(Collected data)
········
-- pv_equiv track=rewrite | github.com/sophus0505/Kattis | trik/trik.py | borko
-- ===== SOURCE A (Python) =====
-- def borko(line):
--     cup = [True, False, False]
--     for move in line:
--         if move == "A":
--             a = cup[0]
--             cup[0] = cup[1]
--             cup[1] = a
--         elif move == "B":
--             a = cup[2]
--             cup[2] = cup[1]
--             cup[1] = a
--         else:
--             a = cup[2]
--             cup[2] = cup[0]
--             cup[0] = a
--     if cup[0]:
--         return 1
--     elif cup[1]:
--         return 2
--     else:
--         return 3
-- ===== SOURCE B (Python) =====
-- def borko(line):
--     # Divide-and-conquer: each move is a permutation of {0,1,2}; compose the
--     # permutations of the two halves, then apply the whole-string permutation to 0.
--     def move_perm(c):
--         if c == "A":
--             return (1, 0, 2)
--         if c == "B":
--             return (0, 2, 1)
--         return (2, 1, 0)
--
--     def perm_of(s):
--         if len(s) == 0:
--             return (0, 1, 2)
--         if len(s) == 1:
--             return move_perm(s[0])
--         mid = len(s) // 2
--         f = perm_of(s[:mid])
--         g = perm_of(s[mid:])
--         return (g[f[0]], g[f[1]], g[f[2]])
--
--     return perm_of(line)[0] + 1
-- ===== Notes on version B (the rewrite author's own statement) =====
-- stated objective: alternative
-- what changed: Instead of simulating the cup state move by move, B maps each move to a permutation of {0,1,2} and composes the permutations of the two halves of the string by divide-and-conquer, finally applying the composed whole-string permutation to position 0.
import Mathlib
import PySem

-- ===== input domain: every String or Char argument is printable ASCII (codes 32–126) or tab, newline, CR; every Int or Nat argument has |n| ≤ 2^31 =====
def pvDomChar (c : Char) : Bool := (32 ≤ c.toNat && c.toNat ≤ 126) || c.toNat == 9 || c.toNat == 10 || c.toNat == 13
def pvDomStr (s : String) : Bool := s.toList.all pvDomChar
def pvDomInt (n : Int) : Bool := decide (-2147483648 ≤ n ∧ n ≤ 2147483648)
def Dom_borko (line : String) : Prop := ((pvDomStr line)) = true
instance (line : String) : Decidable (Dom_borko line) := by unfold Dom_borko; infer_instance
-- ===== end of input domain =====

-- B replaces A's move-by-move cup simulation with divide-and-conquer composition of S3 permutations (objective: alternative).

-- ===== PORT A =====
-- one move of A: swap the two cup booleans the move names
def borkoStepA (cup : Bool × Bool × Bool) (move : Char) : Bool × Bool × Bool :=
  if move = 'A' then (cup.2.1, cup.1, cup.2.2)
  else if move = 'B' then (cup.1, cup.2.2, cup.2.1)
  else (cup.2.2, cup.2.1, cup.1)

def borko (line : String) : Int :=
  let cup := line.toList.foldl borkoStepA (true, false, false)
  if cup.1 then 1 else if cup.2.1 then 2 else 3

-- ===== PORT B =====
-- tuple indexing g[i] for i ∈ {0,1,2}
def appPerm (g : Int × Int × Int) (i : Int) : Int :=
  if i = 0 then g.1 else if i = 1 then g.2.1 else g.2.2

def movePerm (c : Char) : Int × Int × Int :=
  if c = 'A' then (1, 0, 2)
  else if c = 'B' then (0, 2, 1)
  else (2, 1, 0)

def permOf (s : List Char) : Int × Int × Int :=
  match s with
  | [] => (0, 1, 2)
  | [c] => movePerm c
  | c1 :: c2 :: rest =>
    let s' := c1 :: c2 :: rest
    let mid := s'.length / 2
    let f := permOf (s'.take mid)
    let g := permOf (s'.drop mid)
    (appPerm g f.1, appPerm g f.2.1, appPerm g f.2.2)
termination_by s.length
decreasing_by
  · simp [List.length_take]; omega
  · simp [List.length_drop]; omega

def borko_alt (line : String) : Int :=
  (permOf line.toList).1 + 1

-- ===== PRECONDITION & SPEC =====
def Spec_borko (line : String) (out : Int) : Prop := out = borko_alt line
instance (line : String) (out : Int) : Decidable (Spec_borko line out) := by unfold Spec_borko; infer_instance

-- ===== CLAIM (what is proved, stated in full; the proofs are below) =====
def Claim_equal_borko : Prop := ∀ (line : String), Dom_borko line → Spec_borko line (borko line)

-- ===== LEMMAS AND PROOFS =====

-- proof-only helper: the ball position after one move
def posStep (pos : Int) (move : Char) : Int :=
  if move = 'A' then (if pos = 0 then 1 else if pos = 1 then 0 else pos)
  else if move = 'B' then (if pos = 1 then 2 else if pos = 2 then 1 else pos)
  else (if pos = 0 then 2 else if pos = 2 then 0 else pos)

def okPos (p : Int) : Prop := p = 0 ∨ p = 1 ∨ p = 2

-- permOf computes the left-to-right action of the move sequence on any valid position
theorem permOf_app (s : List Char) :
    ∀ p : Int, okPos p → appPerm (permOf s) p = s.foldl posStep p := by
  induction s using permOf.induct with
  | case1 =>
    intro p hp
    rcases hp with h | h | h <;> subst h <;> simp [permOf, appPerm]
  | case2 c =>
    intro p hp
    rcases hp with h | h | h <;> subst h <;>
      simp only [permOf, movePerm, appPerm, List.foldl, posStep] <;>
      split_ifs <;> simp_all
  | case3 c1 c2 rest s' mid ih1 ih2 =>
    intro p hp
    show appPerm (permOf (c1 :: c2 :: rest)) p = (c1 :: c2 :: rest).foldl posStep p
    have hperm : permOf (c1 :: c2 :: rest) =
        (appPerm (permOf (List.drop mid s')) (permOf (List.take mid s')).1,
         appPerm (permOf (List.drop mid s')) (permOf (List.take mid s')).2.1,
         appPerm (permOf (List.drop mid s')) (permOf (List.take mid s')).2.2) := by
      rw [permOf]
    have hsplit : (c1 :: c2 :: rest) = List.take mid s' ++ List.drop mid s' := by
      simp [s']
    have hq : okPos (appPerm (permOf (List.take mid s')) p) := by
      rw [ih1 p hp]
      clear ih1 ih2 hsplit hperm
      induction List.take mid s' generalizing p with
      | nil => exact hp
      | cons a t iht =>
        apply iht
        rcases hp with h | h | h <;> subst h <;>
          simp only [posStep] <;> split_ifs <;> simp [okPos]
    have step : appPerm (permOf (c1 :: c2 :: rest)) p =
        appPerm (permOf (List.drop mid s')) (appPerm (permOf (List.take mid s')) p) := by
      rw [hperm]
      rcases hp with h | h | h <;> subst h <;> simp [appPerm]
    rw [step, ih1 p hp, ← ih1 p hp, ih2 _ hq, ih1 p hp]
    conv_rhs => rw [hsplit]
    rw [List.foldl_append]

-- relate A's cup state to the ball position
def cupRel (cup : Bool × Bool × Bool) (pos : Int) : Prop :=
  (cup = (true, false, false) ∧ pos = 0) ∨
  (cup = (false, true, false) ∧ pos = 1) ∨
  (cup = (false, false, true) ∧ pos = 2)

theorem cupStep_rel (cup : Bool × Bool × Bool) (pos : Int) (c : Char)
    (h : cupRel cup pos) : cupRel (borkoStepA cup c) (posStep pos c) := by
  rcases h with ⟨hc, hp⟩ | ⟨hc, hp⟩ | ⟨hc, hp⟩ <;> subst hc <;> subst hp <;>
    simp only [borkoStepA, posStep, cupRel] <;> split_ifs <;> simp_all

theorem cupFold_rel (l : List Char) (cup : Bool × Bool × Bool) (pos : Int)
    (h : cupRel cup pos) :
    cupRel (l.foldl borkoStepA cup) (l.foldl posStep pos) := by
  induction l generalizing cup pos with
  | nil => exact h
  | cons c t ih => exact ih _ _ (cupStep_rel cup pos c h)

-- ===== VERDICT (by name: the statement is the Claim_ definition above) =====
theorem borko_spec : Claim_equal_borko := by
  intro line _
  unfold Spec_borko borko borko_alt
  have hperm := permOf_app line.toList 0 (Or.inl rfl)
  have hrel := cupFold_rel line.toList (true, false, false) 0 (Or.inl ⟨rfl, rfl⟩)
  have h0 : appPerm (permOf line.toList) 0 = (permOf line.toList).1 := by
    simp [appPerm]
  rw [h0] at hperm
  rcases hrel with ⟨hc, hp⟩ | ⟨hc, hp⟩ | ⟨hc, hp⟩ <;> rw [hc] <;>
    rw [hp] at hperm <;> rw [hperm] <;> simp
········
→ **Problem**: The answer is the run of lines above from the line containing "have step : appPerm" through the line containing "(cup = (false, true, false) ∧ pos = 1) ∨", copied exactly and alone.

→ **Exercise answer**:
    have step : appPerm (permOf (c1 :: c2 :: rest)) p =
        appPerm (permOf (List.drop mid s')) (appPerm (permOf (List.take mid s')) p) := by
      rw [hperm]
      rcases hp with h | h | h <;> subst h <;> simp [appPerm]
    rw [step, ih1 p hp, ← ih1 p hp, ih2 _ hq, ih1 p hp]
    conv_rhs => rw [hsplit]
    rw [List.foldl_append]

-- relate A's cup state to the ball position
def cupRel (cup : Bool × Bool × Bool) (pos : Int) : Prop :=
  (cup = (true, false, false) ∧ pos = 0) ∨
  (cup = (false, true, false) ∧ pos = 1) ∨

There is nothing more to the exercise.